Scientists have successfully extracted and identified the genetic material of a cold virus from the lungs of a woman who died in London around 250 years ago, marking the oldest confirmed human RNA virus ever recovered. This discovery pushes the boundaries of ancient pathogen research, which previously struggled to preserve fragile RNA due to its rapid degradation after death.
The Challenge of Recovering Ancient RNA
While DNA can survive for tens of thousands of years under ideal conditions, RNA is notoriously unstable, typically breaking down within hours. However, researchers have recently made strides in recovering ancient RNA, even extracting it from a 40,000-year-old woolly mammoth.
The breakthrough came from examining pathology collections preserved in formalin, a chemical that slows RNA degradation.
A Lucky Find in Historical Archives
Erin Barnett and colleagues at the Fred Hutchinson Cancer Center sought out older specimens, finding viable samples in the Hunterian Anatomy Museum at the University of Glasgow. The lungs of two individuals—an 18th-century London woman and another from 1877—were preserved in alcohol, not formalin, yet contained enough intact RNA for analysis. Both individuals had documented respiratory illnesses.
Piecing Together the Viral Puzzle
The recovered RNA was severely fragmented, averaging only 20 to 30 nucleotides long (compared to the 1000+ found in living cells). Researchers painstakingly reconstructed the entire genome of a rhinovirus from the 1770s woman’s lungs.
The woman was also infected with bacterial pathogens like Streptococcus pneumoniae.

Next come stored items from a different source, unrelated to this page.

lemma pvStep_spec (mg it : List Int) (st : PySem.Dict Int (Option Int) × Int) (i : Int)
    (hInv : pvInv mg it st) (hi : 0 ≤ i ∧ i < (mg.length : Int)) :
    pvInv mg it (pvStepB mg it st i) ∧
    (∀ x ∈ st.1.keys, x ∈ (pvStepB mg it st i).1.keys) ∧
    i ∈ (pvStepB mg it st i).1.keys := by
  obtain ⟨hknd, hkm1, hkrange, hget, hans⟩ := hInv
  by_cases hci : st.1.contains i = true
  · -- already memoized: the walk stops immediately and the fill does nothing
    have hw : pvWalkB mg st.1 (mg.length + 1) i [] PySem.Set.empty = ([], i) := by
      show (if _ then _ else _) = _
      rw [if_neg (by simp [hci])]
    have hstep : pvStepB mg it st i = (st.1, st.2) := by
      rw [pvStepB_eq, hw]
      rfl
    rw [hstep]
    exact ⟨⟨hknd, hkm1, hkrange, hget, hans⟩, fun x hx => hx,
      by rwa [← PySem.Dict.contains_iff_mem_keys]⟩
  · -- fresh start node: one unfolding, then the walk lemma from path [i]
    have hci' : st.1.contains i = false := by simpa using hci
    have hw1 : pvWalkB mg st.1 (mg.length + 1) i [] PySem.Set.empty
        = pvWalkB mg st.1 mg.length (pvPar mg i) [i] [i] := by
      show (if _ then _ else _) = _
      rw [if_pos (by simp [hci', hi.1, hi.2, PySem.Set.contains, PySem.Set.empty])]
      rw [pvGetPar mg hi]
      rfl
    obtain ⟨c1, c2, c3, c4, c5⟩ := pvWalk_spec mg st.1 mg.length (pvPar mg i) [i]
      (by simp)
      (by intro k hk; have : k = i := by simpa using hk
          subst this; exact ⟨hi, hci'⟩)
      (by show pvLinksR mg [i] (pvPar mg i); exact ⟨rfl, trivial⟩)
      (by simp)
    set w := pvWalkB mg st.1 mg.length (pvPar mg i) [i] [i] with hwdef
    have hiw : i ∈ w.1 := c4 i (by simp)
    -- t0 = pvT of the stopping node
    have ht0 : (PySem.Dict.get? st.1 w.2).getD none = pvT mg it w.2 := by
      by_cases hcw : st.1.contains w.2 = true
      · cases hx : st.1.get? w.2 with
        | none => rw [PySem.Dict.get?_eq_none_iff_contains] at hx; rw [hx] at hcw; simp at hcw
        | some v => rw [hget w.2 v hx]; rfl
      · have hcw' : st.1.contains w.2 = false := by simpa using hcw
        have hnone : st.1.get? w.2 = none := by rwa [PySem.Dict.get?_eq_none_iff_contains]
        rw [hnone]
        have hne1 : w.2 ≠ -1 := by
          intro h
          rw [← PySem.Dict.contains_iff_mem_keys] at hkm1
          rw [h] at hcw'
          rw [hkm1] at hcw'
          simp at hcw'
        rcases c5 with h | h | h
        · rw [h] at hcw'; simp at hcw'
        · exact (pvT_out mg it hne1 h).symm
        · -- cycle: w.1 is closed under the parent step
          have hclosed : ∀ k ∈ w.1, 0 ≤ k ∧ pvPar mg k ∈ w.1 := by
            intro k hk
            refine ⟨((c2 k hk).1).1, ?_⟩
            have hk' : k ∈ w.1.reverse := by simpa using hk
            have := pvLinksR_par_mem mg w.1.reverse w.2 c3 k hk'
            rcases List.mem_cons.mp this with hh | hh
            · rwa [hh]
            · simpa using hh
          exact (pvT_none_of_closed mg it w.1 hclosed h).symm
    -- apply the fill spec on the reversed path
    have hrevnd : w.1.reverse.Nodup := by simpa using c1
    have hrevprops : ∀ k ∈ w.1.reverse, (0 ≤ k ∧ k < (mg.length : Int)) ∧ st.1.contains k = false := by
      intro k hk; exact c2 k (by simpa using hk)
    obtain ⟨f1, f2, f3⟩ := pvFill_spec mg it w.1.reverse w.2 st.2 st.1 hrevnd hrevprops c3 hget
    have hstep : pvStepB mg it st i
        = ((w.1.reverse.foldl (pvFillB it) (pvT mg it w.2, st.2, st.1)).2.2,
           (w.1.reverse.foldl (pvFillB it) (pvT mg it w.2, st.2, st.1)).2.1) := by
      rw [pvStepB_eq, hw1, ht0]
    rw [hstep]
    have hfresh : ∀ k ∈ w.1.reverse, k ∉ st.1.keys := by
      intro k hk hmem
      rw [← PySem.Dict.contains_iff_mem_keys] at hmem
      rw [(hrevprops k hk).2] at hmem
      exact absurd hmem (by simp)
    refine ⟨⟨?_, ?_, ?_, f1, ?_⟩, ?_, ?_⟩
    · -- keys nodup
      rw [f2]
      exact List.Nodup.append hknd hrevnd (fun a ha hb => hfresh a hb ha)
    · rw [f2]; exact List.mem_append.mpr (Or.inl hkm1)
    · rw [f2]
      intro j hj
      rcases List.mem_append.mp hj with h | h
      · exact hkrange j h
      · exact Or.inr (hrevprops j h).1
    · -- the running max
      rw [f3, f2, hans, List.filter_append]
      have : w.1.reverse.filter (fun j => j != -1) = w.1.reverse := by
        apply List.filter_eq_self.mpr
        intro a ha
        have := (hrevprops a ha).1.1
        simp only [bne_iff_ne, ne_eq]
        omega
      rw [this, List.foldl_append]
    · rw [f2]; intro x hx; exact List.mem_append.mpr (Or.inl hx)
    · rw [f2]
      exact List.mem_append.mpr (Or.inr (by simpa using hiw))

Connecting Past and Present Viruses
Comparing the ancient viral genome to modern rhinovirus databases revealed that it belongs to the human rhinovirus A group, specifically an extinct lineage closely related to the A19 genotype. Researchers estimate that the historical virus shared a common ancestor with modern A19 in the 1600s.
Implications for Future Research
This discovery demonstrates that RNA can be recovered from historical wet collections, opening new avenues for studying past diseases and viral evolution. The ability to analyze viruses over centuries will yield crucial insights into how they adapt and spread.
It also serves as a reminder that even the most forgotten individuals can contribute to scientific understanding.
“This is the first phase in what will become an explosion in the study of RNA viruses,” says Love Dalén of Stockholm University, highlighting the potential for future discoveries.